Dopo l'ottimo horror "Arang", in grado di formare un perfetto equilibrio tra terrore e indagine poliziesca, era lecito aspettarsi da Ahn Sang-Hoon un gradito ritorno al cinema di genere, questa volta il thriller puro e crudo, atteso da molti e incensato anche da ottime reazioni di pubblico (con anche un premio alla sempre bravissima Kim Ha-Neul, ormai diva del cinema coreano mainstream ma molto versatile e in grado di interpretare personaggi di qualsiasi genere, come migliore attrice protagonista).

"Blind", però, è essenzialmente un thriller senza nessuna pretesa. Di quelli che già si sono visti milioni di volte, con un paio di indovinatissime e, persino, agghiaccianti scene di tensione (la sostenutissima scena della metro, tutta la parte finale nell'orfanotrofio), che sfociano spesso nel sangue, ma senza troppo esagerare, ma anche una narrazione molto lineare, con il classico trauma della protagonista (la morte del fratello) e il classico psicopatico che affetta donne attraenti senza nessun motivo.

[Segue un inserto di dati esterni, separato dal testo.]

-- pv_equiv track=rewrite | github.com/cbratkovics/fantasy-football-ai | backend/api/players.py | calculate_player_tier
-- ===== SOURCE A (Python) =====
-- def calculate_player_tier(position: str, rank_index: int) -> tuple[int, str]:
--     """Calculate player tier based on position and ranking"""
--
--     # Position-specific tier sizes
--     tier_sizes = {
--         "QB": [3, 6, 9, 12, 18, 24],  # Top 3 are tier 1, next 3 are tier 2, etc.
--         "RB": [5, 10, 15, 24, 36, 48],
--         "WR": [5, 10, 15, 24, 36, 48],
--         "TE": [3, 6, 9, 12, 18, 24],
--         "K": [3, 6, 10, 15, 20, 32],
--         "DEF": [3, 6, 10, 15, 20, 32]
--     }
--
--     tier_labels = [
--         "Elite - Round 1-2",
--         "Strong - Round 3-4",
--         "Solid - Round 5-7",
--         "Good - Round 8-10",
--         "Depth - Round 11-13",
--         "Bench - Round 14+"
--     ]
--
--     sizes = tier_sizes.get(position, tier_sizes["WR"])
--
--     current_tier = 1
--     for size in sizes:
--         if rank_index < size:
--             return current_tier, tier_labels[current_tier - 1]
--         current_tier += 1
--
--     return len(tier_labels), tier_labels[-1]
-- ===== SOURCE B (Python) =====
-- def calculate_player_tier(position: str, rank_index: int) -> tuple[int, str]:
--     """Calculate player tier based on position and ranking"""
--
--     tier_sizes = {
--         "QB": [3, 6, 9, 12, 18, 24],
--         "RB": [5, 10, 15, 24, 36, 48],
--         "WR": [5, 10, 15, 24, 36, 48],
--         "TE": [3, 6, 9, 12, 18, 24],
--         "K": [3, 6, 10, 15, 20, 32],
--         "DEF": [3, 6, 10, 15, 20, 32]
--     }
--
--     tier_labels = [
--         "Elite - Round 1-2",
--         "Strong - Round 3-4",
--         "Solid - Round 5-7",
--         "Good - Round 8-10",
--         "Depth - Round 11-13",
--         "Bench - Round 14+"
--     ]
--
--     sizes = tier_sizes.get(position, tier_sizes["WR"])
--
--     # binary search: idx = number of thresholds <= rank_index (bisect_right)
--     lo, hi = 0, len(sizes)
--     while lo < hi:
--         mid = (lo + hi) // 2
--         if rank_index < sizes[mid]:
--             hi = mid
--         else:
--             lo = mid + 1
--
--     return min(lo + 1, len(tier_labels)), tier_labels[min(lo, len(tier_labels) - 1)]
-- ===== Notes on version B (the rewrite author's own statement) =====
-- stated objective: alternative
-- what changed: Replaced the linear scan that accumulates a tier counter with a hand-written binary search (bisect_right) over the sorted threshold list, assembling tier and label directly from the resulting index with capped arithmetic.
import Mathlib
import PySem

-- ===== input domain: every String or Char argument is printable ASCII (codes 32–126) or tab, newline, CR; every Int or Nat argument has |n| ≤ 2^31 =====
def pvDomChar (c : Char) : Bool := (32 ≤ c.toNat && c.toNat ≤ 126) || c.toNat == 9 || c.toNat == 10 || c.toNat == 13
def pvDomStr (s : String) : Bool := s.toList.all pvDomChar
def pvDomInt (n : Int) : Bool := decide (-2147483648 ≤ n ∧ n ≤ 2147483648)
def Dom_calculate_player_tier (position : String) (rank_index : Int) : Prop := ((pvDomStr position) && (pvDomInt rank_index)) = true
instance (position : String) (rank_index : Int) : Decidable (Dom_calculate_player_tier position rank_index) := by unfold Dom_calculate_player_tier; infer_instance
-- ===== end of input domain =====

-- B replaces A's linear counter-accumulating scan by a binary search over the sorted
-- thresholds (objective: alternative; same return value on every input).

def pvTierSizes : PySem.Dict String (List Int) :=
  PySem.Dict.ofList
    [("QB", [3, 6, 9, 12, 18, 24]),
     ("RB", [5, 10, 15, 24, 36, 48]),
     ("WR", [5, 10, 15, 24, 36, 48]),
     ("TE", [3, 6, 9, 12, 18, 24]),
     ("K",  [3, 6, 10, 15, 20, 32]),
     ("DEF", [3, 6, 10, 15, 20, 32])]

def pvTierLabels : List String :=
  ["Elite - Round 1-2",
   "Strong - Round 3-4",
   "Solid - Round 5-7",
   "Good - Round 8-10",
   "Depth - Round 11-13",
   "Bench - Round 14+"]

-- ===== PORT A =====
-- the for-loop with early return and the 'current_tier' counter;
-- tier_labels[current_tier - 1] is always in range (1 ≤ current_tier ≤ 6), so '.getD ""' is never hit
def pvALoop (sizes : List Int) (rank_index : Int) (current_tier : Int) : Int × String :=
  match sizes with
  | [] => ((pvTierLabels.length : Int), (PySem.List.pyGet? pvTierLabels (-1)).getD "")
  | size :: rest =>
      if rank_index < size then
        (current_tier, (PySem.List.pyGet? pvTierLabels (current_tier - 1)).getD "")
      else
        pvALoop rest rank_index (current_tier + 1)

def calculate_player_tier (position : String) (rank_index : Int) : Int × String :=
  -- tier_sizes.get(position, tier_sizes["WR"]); the "WR" lookup always succeeds, '.getD []' is never hit
  let sizes := PySem.Dict.getD pvTierSizes position ((PySem.Dict.get? pvTierSizes "WR").getD [])
  pvALoop sizes rank_index 1

-- ===== PORT B =====
-- hand-written bisect_right: while lo < hi: mid = (lo+hi)//2; …
-- sizes[mid] is always in range (mid < hi ≤ len(sizes)), so '.getD 0' is never hit
def pvBisect (xs : List Int) (x : Int) (lo hi : Nat) : Nat :=
  if _h : lo < hi then
    let mid := (lo + hi) / 2
    if x < xs.getD mid 0 then pvBisect xs x lo mid else pvBisect xs x (mid + 1) hi
  else lo
termination_by hi - lo
decreasing_by all_goals omega

def calculate_player_tier_alt (position : String) (rank_index : Int) : Int × String :=
  let sizes := PySem.Dict.getD pvTierSizes position ((PySem.Dict.get? pvTierSizes "WR").getD [])
  let lo := pvBisect sizes rank_index 0 sizes.length
  (min ((lo : Int) + 1) (pvTierLabels.length : Int),
   pvTierLabels.getD (min lo (pvTierLabels.length - 1)) "")

-- ===== PRECONDITION & SPEC =====
def Spec_calculate_player_tier (position : String) (rank_index : Int) (out : Int × String) : Prop := out = calculate_player_tier_alt position rank_index
instance (position : String) (rank_index : Int) (out : Int × String) : Decidable (Spec_calculate_player_tier position rank_index out) := by unfold Spec_calculate_player_tier; infer_instance

-- ===== CLAIM (what is proved, stated in full; the proofs are below) =====
def Claim_equal_calculate_player_tier : Prop := ∀ (position : String) (rank_index : Int), Dom_calculate_player_tier position rank_index → Spec_calculate_player_tier position rank_index (calculate_player_tier position rank_index)

-- ===== LEMMAS AND PROOFS =====

lemma pvBisect_stop (xs : List Int) (x : Int) (lo : Nat) : pvBisect xs x lo lo = lo := by
  rw [pvBisect]; simp

lemma pvBisect_step (xs : List Int) (x : Int) (lo hi : Nat) (h : lo < hi) :
    pvBisect xs x lo hi =
      if x < xs.getD ((lo + hi) / 2) 0 then pvBisect xs x lo ((lo + hi) / 2)
      else pvBisect xs x ((lo + hi) / 2 + 1) hi := by
  rw [pvBisect]; simp [h]

-- closed form of the binary search on a six-element list
lemma pvBisect_six (a b c d e f r : Int) :
    pvBisect [a, b, c, d, e, f] r 0 6 =
      if r < d then (if r < b then (if r < a then 0 else 1) else (if r < c then 2 else 3))
      else (if r < f then (if r < e then 4 else 5) else 6) := by
  have h01 : pvBisect [a, b, c, d, e, f] r 0 1 = if r < a then 0 else 1 := by
    rw [pvBisect_step _ _ _ _ (by norm_num)]; norm_num [List.getD]
    rw [pvBisect_stop, pvBisect_stop]
  have h23 : pvBisect [a, b, c, d, e, f] r 2 3 = if r < c then 2 else 3 := by
    rw [pvBisect_step _ _ _ _ (by norm_num)]; norm_num [List.getD]
    rw [pvBisect_stop, pvBisect_stop]
  have h03 : pvBisect [a, b, c, d, e, f] r 0 3 =
      if r < b then (if r < a then 0 else 1) else (if r < c then 2 else 3) := by
    rw [pvBisect_step _ _ _ _ (by norm_num)]; norm_num [List.getD]
    rw [h01, h23]
  have h45 : pvBisect [a, b, c, d, e, f] r 4 5 = if r < e then 4 else 5 := by
    rw [pvBisect_step _ _ _ _ (by norm_num)]; norm_num [List.getD]
    rw [pvBisect_stop, pvBisect_stop]
  have h46 : pvBisect [a, b, c, d, e, f] r 4 6 = if r < f then (if r < e then 4 else 5) else 6 := by
    rw [pvBisect_step _ _ _ _ (by norm_num)]; norm_num [List.getD]
    rw [h45, pvBisect_stop]
  rw [pvBisect_step _ _ _ _ (by norm_num)]; norm_num [List.getD]
  rw [h03, h46]

lemma pvTierSizes_items : pvTierSizes = PySem.Dict.mk
    [("QB", [3, 6, 9, 12, 18, 24]),
     ("RB", [5, 10, 15, 24, 36, 48]),
     ("WR", [5, 10, 15, 24, 36, 48]),
     ("TE", [3, 6, 9, 12, 18, 24]),
     ("K",  [3, 6, 10, 15, 20, 32]),
     ("DEF", [3, 6, 10, 15, 20, 32])] := by rfl

-- the only threshold lists the dict lookup can produce
lemma pv_sizes_cases (position : String) :
    PySem.Dict.getD pvTierSizes position ((PySem.Dict.get? pvTierSizes "WR").getD []) = [3, 6, 9, 12, 18, 24]
    ∨ PySem.Dict.getD pvTierSizes position ((PySem.Dict.get? pvTierSizes "WR").getD []) = [5, 10, 15, 24, 36, 48]
    ∨ PySem.Dict.getD pvTierSizes position ((PySem.Dict.get? pvTierSizes "WR").getD []) = [3, 6, 10, 15, 20, 32] := by
  simp only [pvTierSizes_items, PySem.Dict.getD, PySem.Dict.get?_mk_cons]
  split_ifs <;> simp_all [PySem.Dict.get?]

-- the scan and the binary search agree on any strictly increasing six-element threshold list
lemma pv_core_six (a b c d e f r : Int) (hab : a < b) (hbc : b < c) (hcd : c < d)
    (hde : d < e) (hef : e < f) :
    pvALoop [a, b, c, d, e, f] r 1 =
      (min ((pvBisect [a, b, c, d, e, f] r 0 ([a, b, c, d, e, f] : List Int).length : Int) + 1) (pvTierLabels.length : Int),
       pvTierLabels.getD (min (pvBisect [a, b, c, d, e, f] r 0 ([a, b, c, d, e, f] : List Int).length) (pvTierLabels.length - 1)) "") := by
  rw [show ([a, b, c, d, e, f] : List Int).length = 6 from rfl, pvBisect_six]
  simp only [pvALoop, pvTierLabels, PySem.List.pyGet?, PySem.List.pyIdx?]
  by_cases h1 : r < a
  · simp [h1, show r < b from by omega, show r < d from by omega]
  by_cases h2 : r < b
  · simp [h1, h2, show r < d from by omega]
  by_cases h3 : r < c
  · simp [h1, h2, h3, show r < d from by omega]
  by_cases h4 : r < d
  · simp [h1, h2, h3, h4]
  by_cases h5 : r < e
  · simp [h1, h2, h3, h4, h5, show r < f from by omega]
  by_cases h6 : r < f
  · simp [h1, h2, h3, h4, h5, h6]
  · simp [h1, h2, h3, h4, h5, h6]

-- the scan and the binary search agree on each possible threshold list
lemma pv_core_eq (L : List Int) (r : Int)
    (hL : L = [3, 6, 9, 12, 18, 24] ∨ L = [5, 10, 15, 24, 36, 48] ∨ L = [3, 6, 10, 15, 20, 32]) :
    pvALoop L r 1 =
      (min ((pvBisect L r 0 L.length : Int) + 1) (pvTierLabels.length : Int),
       pvTierLabels.getD (min (pvBisect L r 0 L.length) (pvTierLabels.length - 1)) "") := by
  rcases hL with rfl | rfl | rfl <;> exact pv_core_six _ _ _ _ _ _ r (by norm_num) (by norm_num)
    (by norm_num) (by norm_num) (by norm_num)

-- ===== VERDICT (by name: the statement is the Claim_ definition above) =====
theorem calculate_player_tier_spec : Claim_equal_calculate_player_tier := by
  intro position rank_index _
  unfold Spec_calculate_player_tier calculate_player_tier calculate_player_tier_alt
  exact pv_core_eq _ rank_index (pv_sizes_cases position)
-- pv_equiv track=rewrite | github.com/adi2809/euler-trail-builder | backend/app.py | _mixed_connectivity_ok
-- ===== SOURCE A (Python) =====
-- from collections import defaultdict, deque
-- from typing import List, Tuple, Optional, Set, Dict
--
-- def _mixed_connectivity_ok(nodes: Set[str], edges: List[dict]) -> bool:
--     """Check if all non-isolated vertices are connected in a mixed graph."""
--     # Build adjacency list treating all edges as undirected for connectivity
--     adj = defaultdict(set)
--     vertices_with_edges = set()
--
--     for edge in edges:
--         u, v = edge['source'], edge['target']
--         adj[u].add(v)
--         adj[v].add(u)
--         vertices_with_edges.add(u)
--         vertices_with_edges.add(v)
--
--     if not vertices_with_edges:
--         return True
--
--     # BFS to check connectivity
--     start = next(iter(vertices_with_edges))
--     visited = {start}
--     queue = deque([start])
--
--     while queue:
--         node = queue.popleft()
--         for neighbor in adj[node]:
--             if neighbor not in visited:
--                 visited.add(neighbor)
--                 queue.append(neighbor)
--
--     return visited == vertices_with_edges
-- ===== SOURCE B (Python) =====
-- def _mixed_connectivity_ok(nodes, edges):
--     """Check if all non-isolated vertices are connected in a mixed graph.
--
--     Bellman-Ford-style label propagation: no adjacency structure and no queue;
--     repeat |V| relaxation passes over the raw edge list, growing a reached set.
--     """
--     pairs = [(e['source'], e['target']) for e in edges]
--     verts = []
--     seen = set()
--     for u, v in pairs:
--         for w in (u, v):
--             if w not in seen:
--                 seen.add(w)
--                 verts.append(w)
--     if not verts:
--         return True
--     reached = {verts[0]}
--     for _ in range(len(verts)):
--         for u, v in pairs:
--             if u in reached:
--                 reached.add(v)
--             if v in reached:
--                 reached.add(u)
--     return len(reached) == len(verts)
-- ===== Notes on version B (the rewrite author's own statement) =====
-- stated objective: alternative
-- what changed: Replaces A's adjacency-dict construction plus BFS with an explicit queue by Bellman-Ford-style label propagation: |V| relaxation passes directly over the raw edge list growing a reached set, then a cardinality comparison instead of set equality.
import Mathlib
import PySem

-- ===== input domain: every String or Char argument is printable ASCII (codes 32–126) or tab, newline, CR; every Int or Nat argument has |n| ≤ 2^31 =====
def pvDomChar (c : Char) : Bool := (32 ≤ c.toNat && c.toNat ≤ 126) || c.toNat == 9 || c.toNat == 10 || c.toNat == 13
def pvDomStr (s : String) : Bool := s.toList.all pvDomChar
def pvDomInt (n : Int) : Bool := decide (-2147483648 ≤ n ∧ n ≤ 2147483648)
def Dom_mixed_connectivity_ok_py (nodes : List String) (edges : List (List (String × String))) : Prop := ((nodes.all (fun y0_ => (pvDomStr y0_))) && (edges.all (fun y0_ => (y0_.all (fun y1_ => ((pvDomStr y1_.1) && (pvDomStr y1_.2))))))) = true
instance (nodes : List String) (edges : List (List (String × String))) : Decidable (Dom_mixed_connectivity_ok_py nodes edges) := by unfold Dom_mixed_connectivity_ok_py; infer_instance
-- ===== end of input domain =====

-- B replaces A's adjacency-dict + BFS queue by |V| label-propagation passes over the raw edge list (alternative algorithm, no speed claim).

-- shared helper: edge['source'] / edge['target'] first-match association-list lookup (total via getD "" only under Pre_, key present)
def pvLookup (e : List (String × String)) (k : String) : Option String :=
  (e.find? (fun p => p.1 == k)).map (fun p => p.2)

-- ===== PORT A =====
def pvAdjStep (st : PySem.Dict String (PySem.Set String) × PySem.Set String)
    (edge : List (String × String)) :
    PySem.Dict String (PySem.Set String) × PySem.Set String :=
  let u := (pvLookup edge "source").getD ""
  let v := (pvLookup edge "target").getD ""
  (((st.1.modify u PySem.Set.empty (fun s => s.add v)).modify v PySem.Set.empty (fun s => s.add u)),
   ((st.2.add u).add v))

Ahn Sang-Hoon gira molto bene (escluso qualche orrendo ralenti e della computer graphica di cattivissimo gusto) e sa il fatto suo, riuscendo a realizzare un'opera d'altissimo intrattenimento che, per quasi due ore, riesce a tenere incollato lo spettatore alla poltrona. Non si chiede nulla di meglio a quello che è un onesto prodotto di genere, senza l'inventiva di creare qualcosa di nuovo o cambiare le carte in tavola.

Decisamente inferiore all'esordio "Arang", che pur essendo film di genere riusciva ad elevarsi a buon titolo grazie alla commistione di generi e prototipi e un'ottima sceneggiatura, ma non disprezzabile, "Blind" è un film che contenutisticamente non lascia molto, data la sua palese intenzione di scatenare emozioni, più che voler raccontare una storia, ma che come intrattenimento leggero funziona egregiamente. Abbastanza deludente, però, è il finale, prevedibile dalla prima inquadratura.